It might not look like you think it does

Many Hill staffers are still working from home, including Copeland Tucker, communications director for Rep. André Carson.
Many Hill staffers are still working from home, including Copeland Tucker, communications director for Rep. André Carson. (Tom Williams/CQ Roll Call)

Hugh Halpern remembers what people thought of the Government Publishing Office back when he was a congressional staffer — it was a source of frustration, a slothy relic of another time. 

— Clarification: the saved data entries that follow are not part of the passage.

-- pv_equiv track=rewrite | github.com/MaryneZa/tokenizer-attacut-pythainlp | attacut/preprocessing.py | find_words_from_preds
-- ===== SOURCE A (Python) =====
-- from typing import Dict, List
--
-- def find_words_from_preds(tokens, preds) -> List[str]:
--     # Construct words from prediction labels {0, 1}
--     curr_word = tokens[0]
--     words = []
--     for s, p in zip(tokens[1:], preds[1:]):
--         if p == 0:
--             curr_word = curr_word + s
--         else:
--             words.append(curr_word)
--             curr_word = s
--
--     words.append(curr_word)
--
--     return words
-- ===== SOURCE B (Python) =====
-- from typing import List
--
-- def find_words_from_preds(tokens, preds) -> List[str]:
--     # Two passes: first index the word-start positions, then assemble each
--     # word by joining the token slice between consecutive starts.
--     limit = max(1, min(len(tokens), len(preds)))
--     starts = [0] + [i for i in range(1, limit) if preds[i] != 0]
--     ends = starts[1:] + [limit]
--     return ["".join(tokens[a:b]) for a, b in zip(starts, ends)]
-- ===== Notes on version B (the rewrite author's own statement) =====
-- stated objective: alternative
-- what changed: Replaced A's accumulate-and-flush loop (growing a current word and flushing it at each boundary) by a two-pass decomposition: first collect the word-start indices where the prediction label is nonzero, then assemble each word by joining the token slice between consecutive start indices.
import Mathlib
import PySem

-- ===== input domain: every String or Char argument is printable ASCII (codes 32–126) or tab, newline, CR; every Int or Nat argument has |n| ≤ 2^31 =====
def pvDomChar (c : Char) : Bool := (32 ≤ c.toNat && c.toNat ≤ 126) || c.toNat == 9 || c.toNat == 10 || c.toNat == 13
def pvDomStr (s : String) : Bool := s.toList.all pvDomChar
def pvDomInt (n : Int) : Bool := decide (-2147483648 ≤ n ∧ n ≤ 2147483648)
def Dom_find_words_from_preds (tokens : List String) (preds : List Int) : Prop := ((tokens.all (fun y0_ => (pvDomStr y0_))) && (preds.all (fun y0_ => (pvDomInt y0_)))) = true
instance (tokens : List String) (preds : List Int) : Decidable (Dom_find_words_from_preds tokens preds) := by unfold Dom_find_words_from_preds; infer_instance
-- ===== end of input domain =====

-- B rebuilds the words in two passes (collect split indices, then join token slices)
-- instead of A's accumulate-and-flush loop; objective: alternative decomposition.

-- ===== PORT A =====
-- loop body of A: state (curr_word, words), element (s, p)
def pvStepA (st : String × List String) (sp : String × Int) : String × List String :=
  if sp.2 = 0 then (st.1 ++ sp.1, st.2) else (sp.1, st.2 ++ [st.1])

def find_words_from_preds (tokens : List String) (preds : List Int) : List String :=
  match PySem.List.pyGet? tokens 0 with
  | none => []   -- tokens[0] raises IndexError on empty tokens; excluded by Pre_
  | some t0 =>
    let pairs := (PySem.List.slice tokens (some 1) none).zip (PySem.List.slice preds (some 1) none)
    let st := pairs.foldl pvStepA (t0, [])
    st.2 ++ [st.1]

-- ===== PORT B =====
def find_words_from_preds_alt (tokens : List String) (preds : List Int) : List String :=
  let limit : Int := max 1 (min (tokens.length : Int) (preds.length : Int))
  -- every i from range(1, limit) is a valid index into preds, so the pyGetD default is never used
  let starts : List Int :=
    0 :: (PySem.List.pyRange 1 limit 1).filter (fun i => PySem.List.pyGetD preds i 0 != 0)
  let ends : List Int := starts.tail ++ [limit]
  (starts.zip ends).map (fun ab => PySem.Str.join "" (PySem.List.slice tokens (some ab.1) (some ab.2)))

-- ===== PRECONDITION & SPEC =====
-- Pre_ excludes only empty tokens, where A raises IndexError on tokens[0].
def Pre_find_words_from_preds (tokens : List String) (preds : List Int) : Prop := tokens ≠ []
instance (tokens : List String) (preds : List Int) : Decidable (Pre_find_words_from_preds tokens preds) := by unfold Pre_find_words_from_preds; infer_instance

def pvWitness_find_words_from_preds : List String × List Int := (["ab", "c", "d"], [1, 0, 1])

def Spec_find_words_from_preds (tokens : List String) (preds : List Int) (out : List String) : Prop := out = find_words_from_preds_alt tokens preds
instance (tokens : List String) (preds : List Int) (out : List String) : Decidable (Spec_find_words_from_preds tokens preds out) := by unfold Spec_find_words_from_preds; infer_instance

-- ===== CLAIM (what is proved, stated in full; the proofs are below) =====
def Claim_equal_find_words_from_preds : Prop := ∀ (tokens : List String) (preds : List Int), Dom_find_words_from_preds tokens preds → Pre_find_words_from_preds tokens preds → Spec_find_words_from_preds tokens preds (find_words_from_preds tokens preds)

-- ===== LEMMAS AND PROOFS =====

-- the words A produces, as structural recursion on the (token, pred) pairs
def pvWordsRec (c : String) : List (String × Int) → List String
  | [] => [c]
  | (s, p) :: r => if p = 0 then pvWordsRec (c ++ s) r else c :: pvWordsRec s r

theorem pvFoldA (pairs : List (String × Int)) : ∀ (c : String) (ws : List String),
    (pairs.foldl pvStepA (c, ws)).2 ++ [(pairs.foldl pvStepA (c, ws)).1]
      = ws ++ pvWordsRec c pairs := by
  induction pairs with
  | nil => intro c ws; simp [pvWordsRec]
  | cons sp r ih =>
      intro c ws
      obtain ⟨s, p⟩ := sp
      by_cases hp : p = 0
      · simp [pvStepA, hp, pvWordsRec, ih]
      · simp [pvStepA, hp, pvWordsRec, ih]

theorem pvJoin0_nil : PySem.Str.join "" ([] : List String) = "" := by
  simp [PySem.Str.join, PySem.Chars.join_nil]

theorem pvJoin0_cons (s : String) (rest : List String) :
    PySem.Str.join "" (s :: rest) = s ++ PySem.Str.join "" rest := by
  cases rest with
  | nil => simp [PySem.Str.join, PySem.Chars.join_singleton, PySem.Chars.join_nil]
  | cons t r => simp [PySem.Str.join, PySem.Chars.join_cons_cons]

theorem pvJoin0_singleton (s : String) : PySem.Str.join "" [s] = s := by
  simp [pvJoin0_cons, pvJoin0_nil]

theorem pvJoin0_append (xs : List String) (y : String) :
    PySem.Str.join "" (xs ++ [y]) = PySem.Str.join "" xs ++ y := by
  induction xs with
  | nil => simp [pvJoin0_singleton, pvJoin0_nil]
  | cons x r ih => simp [pvJoin0_cons, ih, String.append_assoc]

-- split indices B collects from position k on
def pvFilt (preds : List Int) (limit k : Int) : List Int :=
  (PySem.List.pyRange k limit 1).filter (fun i => PySem.List.pyGetD preds i 0 != 0)

-- extending a slice by the element just past its end
theorem pvSlice_succ (l : List String) (a j : Int) (ha : 0 ≤ a) (haj : a ≤ j)
    (hj : j.toNat < l.length) :
    PySem.List.slice l (some a) (some (j + 1)) =
      PySem.List.slice l (some a) (some j) ++ [l[j.toNat]] := by
  rw [PySem.List.slice_toNat l ha (by omega : (0:Int) ≤ j + 1),
      PySem.List.slice_toNat l ha (by omega : (0:Int) ≤ j)]
  have h1 : (j + 1).toNat - a.toNat = (j.toNat - a.toNat) + 1 := by omega
  rw [h1, List.take_add_one]
  congr 1
  have h2 : (l.drop a.toNat)[j.toNat - a.toNat]? = some l[j.toNat] := by
    rw [List.getElem?_drop, show a.toNat + (j.toNat - a.toNat) = j.toNat by omega,
        List.getElem?_eq_getElem hj]
  simp [h2]

theorem pvSlice_single (l : List String) (k : Int) (hk : 0 ≤ k) (hlt : k.toNat < l.length) :
    PySem.List.slice l (some k) (some (k + 1)) = [l[k.toNat]] := by
  rw [PySem.List.slice_toNat l hk (by omega : (0:Int) ≤ k + 1)]
  have h1 : (k + 1).toNat - k.toNat = 1 := by omega
  rw [h1, List.drop_eq_getElem_cons hlt]
  rfl

-- the main induction: assembling from split indices equals A's recursion
theorem pvMain (tokens : List String) (preds : List Int) (limit : Int)
    (hlim : limit = min (tokens.length : Int) (preds.length : Int)) :
    ∀ (fuel : Nat) (a j : Int), 0 ≤ a → a ≤ j → j < limit → (limit - j).toNat = fuel →
    (((a :: pvFilt preds limit (j + 1)).zip (pvFilt preds limit (j + 1) ++ [limit])).map
        (fun ab => PySem.Str.join "" (PySem.List.slice tokens (some ab.1) (some ab.2))))
      = pvWordsRec (PySem.Str.join "" (PySem.List.slice tokens (some a) (some (j + 1))))
          ((tokens.drop (j + 1).toNat).zip (preds.drop (j + 1).toNat)) := by
  intro fuel
  induction fuel with
  | zero => intro a j _ _ hj hf; omega
  | succ n ih =>
      intro a j ha haj hj hf
      by_cases hstep : j + 1 < limit
      · -- the pair (tokens[j+1], preds[j+1]) exists
        have hjt : (j + 1).toNat < tokens.length := by omega
        have hjp : (j + 1).toNat < preds.length := by omega
        have hdrop_t : tokens.drop (j + 1).toNat
            = tokens[(j + 1).toNat] :: tokens.drop ((j + 1).toNat + 1) :=
          List.drop_eq_getElem_cons hjt
        have hdrop_p : preds.drop (j + 1).toNat
            = preds[(j + 1).toNat] :: preds.drop ((j + 1).toNat + 1) :=
          List.drop_eq_getElem_cons hjp
        have htn : (j + 1).toNat + 1 = (j + 1 + 1).toNat := by omega
        have hget : PySem.List.pyGetD preds (j + 1) 0 = preds[(j + 1).toNat] :=
          PySem.List.pyGetD_eq_getElem (i := j + 1) preds 0 (by omega) (by omega)
        have hfilt : pvFilt preds limit (j + 1)
            = if preds[(j + 1).toNat] ≠ 0
              then (j + 1) :: pvFilt preds limit (j + 1 + 1)
              else pvFilt preds limit (j + 1 + 1) := by
          unfold pvFilt
          rw [PySem.List.pyRange_one_cons hstep]
          by_cases hp : preds[(j + 1).toNat] = 0 <;> simp [hget, hp]
        by_cases hp : preds[(j + 1).toNat] = 0
        · -- continuation: word keeps growing
          rw [hfilt, if_neg (by simp [hp])]
          have := ih a (j + 1) ha (by omega) hstep (by omega)
          rw [this, hdrop_t, hdrop_p, List.zip_cons_cons, pvWordsRec, if_pos hp]
          rw [pvSlice_succ tokens a (j + 1) ha (by omega) hjt, pvJoin0_append, htn]
        · -- split: emit the current word, start a new one at j+1
          rw [hfilt, if_pos hp]
          have hzip : ((a :: (j + 1) :: pvFilt preds limit (j + 1 + 1)).zip
                (((j + 1) :: pvFilt preds limit (j + 1 + 1)) ++ [limit])).map
                (fun ab => PySem.Str.join "" (PySem.List.slice tokens (some ab.1) (some ab.2)))
              = PySem.Str.join "" (PySem.List.slice tokens (some a) (some (j + 1)))
                :: (((j + 1) :: pvFilt preds limit (j + 1 + 1)).zip
                    (pvFilt preds limit (j + 1 + 1) ++ [limit])).map
                    (fun ab => PySem.Str.join "" (PySem.List.slice tokens (some ab.1) (some ab.2))) := by
            simp
          rw [hzip]
          have := ih (j + 1) (j + 1) (by omega) le_rfl hstep (by omega)
          rw [this, hdrop_t, hdrop_p, List.zip_cons_cons, pvWordsRec, if_neg hp]
          rw [pvSlice_single tokens (j + 1) (by omega) hjt, pvJoin0_singleton, htn]
      · -- j + 1 = limit: last word, no pairs left
        have hend : j + 1 = limit := by omega
        have hfilt : pvFilt preds limit (j + 1) = [] := by
          unfold pvFilt
          rw [PySem.List.pyRange_one_eq_nil (by omega)]
          rfl
        have hzip : (tokens.drop (j + 1).toNat).zip (preds.drop (j + 1).toNat)
            = ([] : List (String × Int)) := by
          rcases min_choice (tokens.length : Int) (preds.length : Int) with hm | hm
          · have : tokens.drop (j + 1).toNat = [] := by
              apply List.drop_eq_nil_of_le; omega
            simp [this]
          · have : preds.drop (j + 1).toNat = [] := by
              apply List.drop_eq_nil_of_le; omega
            simp [this]
        rw [hfilt, hzip]
        simp [pvWordsRec, hend]

-- ===== VERDICT (by name: the statement is the Claim_ definition above) =====
theorem find_words_from_preds_spec : Claim_equal_find_words_from_preds := by
  unfold Claim_equal_find_words_from_preds
  intro tokens preds _ hpre
  unfold Spec_find_words_from_preds
  obtain ⟨t0, ts, rfl⟩ : ∃ t0 ts, tokens = t0 :: ts := by
    cases tokens with
    | nil => exact absurd rfl hpre
    | cons x xs => exact ⟨x, xs, rfl⟩
  -- A's side
  have hA : find_words_from_preds (t0 :: ts) preds
      = pvWordsRec t0 (ts.zip (preds.drop 1)) := by
    unfold find_words_from_preds
    rw [PySem.List.pyGet?_zero_cons]
    simp only []
    have h1 : PySem.List.slice (t0 :: ts) (some 1) none = ts := by
      rw [PySem.List.slice_from (t0 :: ts) (by omega)]; rfl
    have h2 : PySem.List.slice preds (some 1) none = preds.drop 1 := by
      rw [PySem.List.slice_from preds (by omega)]; rfl
    rw [h1, h2]
    have := pvFoldA (ts.zip (preds.drop 1)) t0 []
    simpa using this
  rw [hA]
  -- B's side
  cases preds with
  | nil =>
      have hmax : max 1 (min (((t0 :: ts).length : Nat) : Int) (0 : Int)) = 1 := by
        omega
      simp only [find_words_from_preds_alt, List.length_nil, Nat.cast_zero,
        List.tail_cons, hmax]
      rw [PySem.List.pyRange_one_eq_nil le_rfl]
      have hslice : PySem.List.slice (t0 :: ts) (some (0 : Int)) (some (1 : Int)) = [t0] := by
        have := pvSlice_single (t0 :: ts) 0 le_rfl (by simp)
        simpa using this
      simp [hslice, pvJoin0_singleton, pvWordsRec]
  | cons p0 ps =>
      have hmin1 : (1 : Int) ≤ min (((t0 :: ts).length : Nat) : Int) (((p0 :: ps).length : Nat) : Int) := by
        simp only [List.length_cons]
        omega
      have hmax : max 1 (min (((t0 :: ts).length : Nat) : Int) (((p0 :: ps).length : Nat) : Int))
          = min (((t0 :: ts).length : Nat) : Int) (((p0 :: ps).length : Nat) : Int) :=
        max_eq_right hmin1
      have hmain := pvMain (t0 :: ts) (p0 :: ps)
        (min (((t0 :: ts).length : Nat) : Int) (((p0 :: ps).length : Nat) : Int)) rfl
        (min (((t0 :: ts).length : Nat) : Int) (((p0 :: ps).length : Nat) : Int) - 0).toNat 0 0
        le_rfl le_rfl (by omega) rfl
      simp only [zero_add, Int.toNat_one] at hmain
      have hslice : PySem.List.slice (t0 :: ts) (some (0 : Int)) (some (1 : Int)) = [t0] := by
        have := pvSlice_single (t0 :: ts) 0 le_rfl (by simp)
        simpa using this
      simp only [pvFilt] at hmain
      rw [hslice, pvJoin0_singleton] at hmain
      simp only [find_words_from_preds_alt, List.tail_cons, hmax]
      rw [hmain]
      simp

“I used to joke that GPO could do anything you wanted, and print whatever you wanted in whatever color you wanted — as long as it was black or gray,” said Halpern, now the agency’s director. “That’s precisely the attitude we’re trying to change.”

These days, the agency is rolling out a policy that advocates see as the future. The once slow-to-change GPO will allow a permanent shift to virtual work for about a third of its employees. They can apply to work from home up to 100 percent of the time, Halpern announced this month, while the remainder of the agency’s 1,576 employees must report for duty in person.

Halpern sees the move as a strategic one, something that will make the GPO more attractive in the long run for workers craving flexibility after an exhausting pandemic. It also represents a reversal. Of all the arms of the legislative branch, who would have thought the office best known for printing passports and ream after fusty ream of the Congressional Record would be the first to come out and say things can’t go back to the way they were?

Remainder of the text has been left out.